### Exercise details:
Below are entries; tally how many lines hold the string "best" and answer with only that figure.

Collected data entries:
----
-- pv_equiv track=rewrite | github.com/pallavisurana1/TSProm | src/3_attention/.ipynb_checkpoints/2A_save_meme-checkpoint.py | simple_gapless_score
-- ===== SOURCE A (Python) =====
-- def simple_gapless_score(a: str, b: str) -> int:
--     """Return number of matching characters in the best gap-free alignment of a and b."""
--     scores = []
--     len_a, len_b = len(a), len(b)
--     for i in range(-len_b + 1, len_a):
--         score = 0
--         for j in range(max(0, i), min(len_a, i + len_b)):
--             if a[j] == b[j - i]:
--                 score += 1
--         scores.append(score)
--     return max(scores) if scores else 0
-- ===== SOURCE B (Python) =====
-- def simple_gapless_score(a: str, b: str) -> int:
--     """Return number of matching characters in the best gap-free alignment of a and b."""
--     # Bucket b's positions per character, then count matches per diagonal (offset i - j)
--     # with a counter, keeping a running maximum; only actual character matches are touched
--     pos = {}
--     for j, c in enumerate(b):
--         pos.setdefault(c, []).append(j)
--     diag = {}
--     best = 0
--     for i, c in enumerate(a):
--         for j in pos.get(c, []):
--             n = diag.get(i - j, 0) + 1
--             diag[i - j] = n
--             if n > best:
--                 best = n
--     return best
-- ===== Notes on version B (the rewrite author's own statement) =====
-- stated objective: alternative
-- what changed: Instead of scoring every offset with a nested loop over the overlap window, B indexes b's positions per character once and counts matches per diagonal in a dictionary with a running maximum, visiting only the actually-matching character pairs.
import Mathlib
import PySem

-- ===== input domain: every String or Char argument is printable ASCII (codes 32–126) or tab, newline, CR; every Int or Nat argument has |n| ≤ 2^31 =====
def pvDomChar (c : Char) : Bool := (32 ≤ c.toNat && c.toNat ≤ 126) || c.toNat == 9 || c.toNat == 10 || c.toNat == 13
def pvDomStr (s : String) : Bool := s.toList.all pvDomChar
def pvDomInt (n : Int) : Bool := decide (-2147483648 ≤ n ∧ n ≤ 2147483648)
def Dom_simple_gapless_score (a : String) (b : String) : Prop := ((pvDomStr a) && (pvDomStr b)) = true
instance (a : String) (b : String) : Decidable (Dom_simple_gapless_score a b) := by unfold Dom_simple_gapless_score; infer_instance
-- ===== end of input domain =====

-- ===== PORT A =====
-- B replaces A's offset-by-offset double loop by a per-character position index and a
-- diagonal counter with a running maximum (objective: alternative algorithm; it visits
-- only the matching character pairs instead of every offset/position combination).
def simple_gapless_score (a : String) (b : String) : Int :=
  let A := a.toList
  let B := b.toList
  let len_a : Int := PySem.List.len A
  let len_b : Int := PySem.List.len B
  let scores : List Int :=
    (PySem.List.pyRange (-len_b + 1) len_a 1).foldl (fun scores i =>
      let score : Int :=
        (PySem.List.pyRange (max 0 i) (min len_a (i + len_b)) 1).foldl
          (fun score j =>
            if PySem.List.pyGet? A j = PySem.List.pyGet? B (j - i) then score + 1 else score)
          0
      scores ++ [score]) []
  match PySem.List.max? scores id with
  | some m => m
  | none => 0

-- ===== PORT B =====
def simple_gapless_score_alt (a : String) (b : String) : Int :=
  let pos : PySem.Dict Char (List Int) :=
    (PySem.List.enumerate b.toList).foldl
      (fun pos jc => pos.insert jc.2 (pos.getD jc.2 [] ++ [jc.1])) PySem.Dict.empty
  let st : PySem.Dict Int Int × Int :=
    (PySem.List.enumerate a.toList).foldl
      (fun st ic =>
        (pos.getD ic.2 []).foldl
          (fun st j =>
            let n := st.1.getD (ic.1 - j) 0 + 1
            (st.1.insert (ic.1 - j) n, if n > st.2 then n else st.2))
          st)
      (PySem.Dict.empty, 0)
  st.2

-- ===== PRECONDITION & SPEC =====
def Spec_simple_gapless_score (a : String) (b : String) (out : Int) : Prop := out = simple_gapless_score_alt a b
instance (a : String) (b : String) (out : Int) : Decidable (Spec_simple_gapless_score a b out) := by unfold Spec_simple_gapless_score; infer_instance

-- ===== CLAIM (what is proved, stated in full; the proofs are below) =====
def Claim_equal_simple_gapless_score : Prop := ∀ (a : String) (b : String), Dom_simple_gapless_score a b → Spec_simple_gapless_score a b (simple_gapless_score a b)

-- ===== LEMMAS AND PROOFS =====

-- number of matching pairs on diagonal k (position j of a against position j - k of b)
def pvCnt (A B : List Char) (k : Int) : Int :=
  ((PySem.List.pyRange 0 (PySem.List.len A) 1).countP (fun j =>
    decide (0 ≤ j - k) && decide (j - k < PySem.List.len B) &&
    decide (PySem.List.pyGetD A j ' ' = PySem.List.pyGetD B (j - k) ' ')) : Int)

-- B's inner-loop step on the (diagonal counter, best) state
def pvStep (st : PySem.Dict Int Int × Int) (p : Int × Int) : PySem.Dict Int Int × Int :=
  let n := st.1.getD (p.1 - p.2) 0 + 1
  (st.1.insert (p.1 - p.2) n, if n > st.2 then n else st.2)

-- B's bucket of b-positions per character
def pvPos (B : List Char) : PySem.Dict Char (List Int) :=
  (PySem.List.enumerate B).foldl
    (fun pos jc => pos.insert jc.2 (pos.getD jc.2 [] ++ [jc.1])) PySem.Dict.empty

-- the list of matched (i, j) pairs B's two nested loops visit, in order
def pvPairs (A B : List Char) : List (Int × Int) :=
  (PySem.List.enumerate A).flatMap (fun ic => ((pvPos B).getD ic.2 []).map (fun j => (ic.1, j)))

lemma pvCnt_nonneg (A B : List Char) (k : Int) : 0 ≤ pvCnt A B k := by
  simp [pvCnt]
----
### Solution:
7